Manzini’s passion grew partly out of meeting families affected by autism, believing it was important to get beyond the microscope in this kind of work. “We have families in genetic labs trying to get more information, and we have to try to help them make sense of this genetic disorder,” she says. “It’s also very helpful to see the positive [side] and the love of the parents for these kids — it’s been really inspiring. I recommend that even if you always work with DNA and just see the samples, you want to understand what people are going through. By understanding the community and seeing what effect [a disease] has on the quality of life, you can focus on those aspects of the disease, and it can inform your work.”

One family visit led Manzini and her medical team as far as a mountain peak at the tip of the Arabian Peninsula in Oman. “You go through the desert, climb a dirt road, and they were in a mud building on the top of a mountain,” she recalls. “They were really excited to see us — I believe the two brothers and their wives had seven children who were affected. You could see how driven they were to find out what had happened to their children and how much they wanted to help them.”

But the families go beyond offering inspiration — they’ve provided vital clues. “When we first identified mutations in CC2D1A, it was in a family who had severe cognitive deficits,” she says. “Then another family with the same mutation had intellectual disability, but also had autism. A third [who] had a different mutation also had both intellectual disability and autism.” Confusing, yes, but also challenging, says Manzini.
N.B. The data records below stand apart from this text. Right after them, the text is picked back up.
-- pv_equiv track=rewrite | github.com/hallucinate-llc/HACC | Invasion of Privacy Memorandum/engine/sokoban_layout_experiments.py | _find_walkable_cell_in_room
-- ===== SOURCE A (Python) =====
-- from typing import Dict, Iterable, List, Optional, Set, Tuple
--
-- Cell = Tuple[int, int]
--
-- Rect = Tuple[int, int, int, int]
--
-- def _find_walkable_cell_in_room(room: Rect, blocked: Set[Cell], width: int, height: int) -> Optional[Cell]:
--     rx, ry, rw, rh = room
--     cx = rx + rw // 2
--     cy = ry + rh // 2
--     candidates: List[Cell] = []
--     for radius in range(max(rw, rh) + 2):
--         for x in range(rx, rx + rw):
--             for y in range(ry, ry + rh):
--                 if abs(x - cx) + abs(y - cy) == radius:
--                     candidates.append((x, y))
--         for cell in candidates:
--             if 0 <= cell[0] < width and 0 <= cell[1] < height and cell not in blocked:
--                 return cell
--     return None
-- ===== SOURCE B (Python) =====
-- def _find_walkable_cell_in_room(room, blocked, width, height):
--     rx, ry, rw, rh = room
--     cx = rx + rw // 2
--     cy = ry + rh // 2
--     best = None
--     best_d = None
--     for x in range(rx, rx + rw):
--         for y in range(ry, ry + rh):
--             if 0 <= x < width and 0 <= y < height and (x, y) not in blocked:
--                 d = abs(x - cx) + abs(y - cy)
--                 if best_d is None or d < best_d:
--                     best = (x, y)
--                     best_d = d
--     return best
-- ===== Notes on version B (the rewrite author's own statement) =====
-- stated objective: faster
-- what changed: Replaces the growing-radius ring enumeration with repeated rescans of an accumulated candidate list by a single pass over the room cells that keeps the first walkable cell of minimal manhattan distance to the room center.
import Mathlib
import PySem
theorem nodup_pvPoints (x y : Int) (r : Nat) : (pvPoints x y r).Nodup := by
  induction r with
  | zero => simp [pvPoints]
  | succ r ih =>
    have hring_eq : (PySem.List.pyRange 0 ((r : Int) + 1) 1).flatMap (fun k =>
        [pvFmt (x + k) (y + ((r : Int) + 1 - k)), pvFmt (x + ((r : Int) + 1 - k)) (y - k),
         pvFmt (x - k) (y - ((r : Int) + 1 - k)), pvFmt (x - ((r : Int) + 1 - k)) (y + k)])
        = (pvOffs ((r : Int) + 1)).map (fun p => pvFmt (x + p.1) (y + p.2)) := by
      rw [pvOffs, List.map_flatMap]
      refine List.flatMap_congr (fun k hk => ?_)
      simp [sub_eq_add_neg]
    simp only [pvPoints]
    rw [foldl_four, List.nil_append, List.nodup_append, hring_eq]
    refine ⟨ih, ?_, ?_⟩
    · refine List.Nodup.map_on ?_ (nodup_pvOffs _)
      intro p _ q _ h
      obtain ⟨h1, h2⟩ := pvFmt_inj h
      obtain ⟨p1, p2⟩ := p
      obtain ⟨q1, q2⟩ := q
      simp only at h1 h2
      simp only [Prod.mk.injEq]
      omega
    · intro a ha b hbm
      obtain ⟨u, v, hbnd, rfl⟩ := (mem_pvPoints x y r a).mp ha
      rw [List.mem_map] at hbm
      obtain ⟨p, hp, heq⟩ := hbm
      have hpm := (mem_pvOffs ((r : Int) + 1) (by omega) p).mp hp
      intro hEq
      obtain ⟨h1, h2⟩ := pvFmt_inj (hEq.trans heq.symm)
      obtain ⟨p1, p2⟩ := p
      simp only at h1 h2 hpm
      have e1 : u = p1 := by omega
      have e2 : v = p2 := by omega
      rw [← e1, ← e2] at hpm
      omega

-- ===== VERDICT (by name: the statement is the Claim_ definition above) =====
theorem getNoBeaconCoords_spec : Claim_equal_getNoBeaconCoords := by
  intro source distance _
  unfold Spec_getNoBeaconCoords getNoBeaconCoords getNoBeaconCoords_alt
  obtain ⟨x, y⟩ := source
  by_cases hneg : distance < 0
  · rw [PySem.List.pyRange_one_eq_nil (a := (0:Int)) (by omega)]
    simp only [List.foldl_nil]
    rfl
  · have hd : ((distance.toNat : Nat) : Int) = distance := Int.toNat_of_nonneg (by omega)
    simp only
    rw [show distance + 1 = ((distance.toNat : Nat) : Int) + 1 by omega, alt_fold_eq]
    apply PySem.List.sorted_eq_sorted_of_perm _ _ _ (fun a b h => h)
    rw [List.perm_ext_iff_of_nodup
      (nodup_outer_fold _ _ _ _ _ (by simp [PySem.Set.empty]))
      (nodup_pvPoints x y distance.toNat)]
    intro a
    rw [mem_outer_fold, mem_pvPoints, hd]
    simpa [PySem.Set.empty] using mem_A_iff x y distance a
-- pv_equiv track=rewrite | github.com/ogasimli/veritas-ai | backend/agents/veritas_ai_agent/sub_agents/numeric_validation/sub_agents/in_table_pipeline/sub_agents/vertical_horizontal_check/utils.py | chunk_tables
-- ===== SOURCE A (Python) =====
-- import math
-- from typing import Any
--
-- def chunk_tables(tables: list[Any], max_size: int = 15) -> list[list[Any]]:
--     """Split tables into evenly distributed batches of at most max_size.
--
--     Args:
--         tables: List of tables to split.
--         max_size: Maximum number of tables per batch.
--
--     Returns:
--         List of batches, where each batch is a list of tables.
--     """
--     n = len(tables)
--     if n == 0:
--         return []
--
--     # Calculate number of batches needed
--     # e.g., if n=16, max_size=15 -> num_batches=2
--     num_batches = math.ceil(n / max_size)
--
--     # Distribute tables evenly across batches
--     # divmod(16, 2) -> base_size=8, remainder=0 (8+8)
--     # divmod(31, 2) -> base_size=15, remainder=1 (16+15)
--     base_size, remainder = divmod(n, num_batches)
--     batches = []
--
--     start = 0
--     for i in range(num_batches):
--         # Add 1 extra item to the first 'remainder' batches to distribute remainder
--         size = base_size + (1 if i < remainder else 0)
--         batches.append(tables[start : start + size])
--         start += size
--
--     return batches
-- ===== SOURCE B (Python) =====
-- def chunk_tables(tables, max_size=15):
--     """Split tables into evenly distributed batches of at most max_size.
--
--     Greedy recursive peel: with k = ceil(n / max_size) batches needed, take
--     the first ceil(n / k) tables as the first batch and split the remaining
--     suffix into k - 1 batches, recomputing the ceiling at each step (no
--     divmod base/remainder, no running offset).
--     """
--     if not tables:
--         return []
--     return _split(tables, -(-len(tables) // max_size))
--
--
-- def _split(tables, k):
--     """Split tables into k balanced batches, larger batches first."""
--     if k <= 1:
--         return [tables]
--     size = -(-len(tables) // k)  # ceil(len/k): first batch gets the extra
--     return [tables[:size]] + _split(tables[size:], k - 1)
-- ===== Notes on version B (the rewrite author's own statement) =====
-- stated objective: alternative
-- what changed: Replaces A's one-shot divmod(base,remainder) sizing and running-offset loop by a recursive greedy peel: take the first ceil(len/k) tables as a batch and split the remaining suffix into k-1 batches, recomputing the ceiling division at each step.
-- outside the precondition, e.g. on chunk_tables([1, 2], -2): A returns [], B returns [[1, 2]]; on chunk_tables([1], -5): A raises ZeroDivisionError, B returns [[1]]
import Mathlib
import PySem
As Manzini trudges on, she is strongly encouraged by improvements in the positivity of the medical community. “In the past five to 10 years, we have gained a better understanding of what causes these disorders,” she says. “And right now there is a lot of focus on trying to develop therapies. It’s hard to believe that just five years ago there weren’t really any clinical trials! You want to know the difference? I was at a conference recently, and it’s so great to see clinicians, scientists, and pharmaceutical companies talking about a variety of disorders and assessing improvements in learning. Advocacy groups should be very proud of the role they’ve taken.”

And it’s extra incentive for her to also see the way society has changed its view. “Young children are receiving early diagnosis and extra help at home and in school,” she says. “Therapists are playing a very important role. We can make their lives better in many ways … and I think it will only improve.”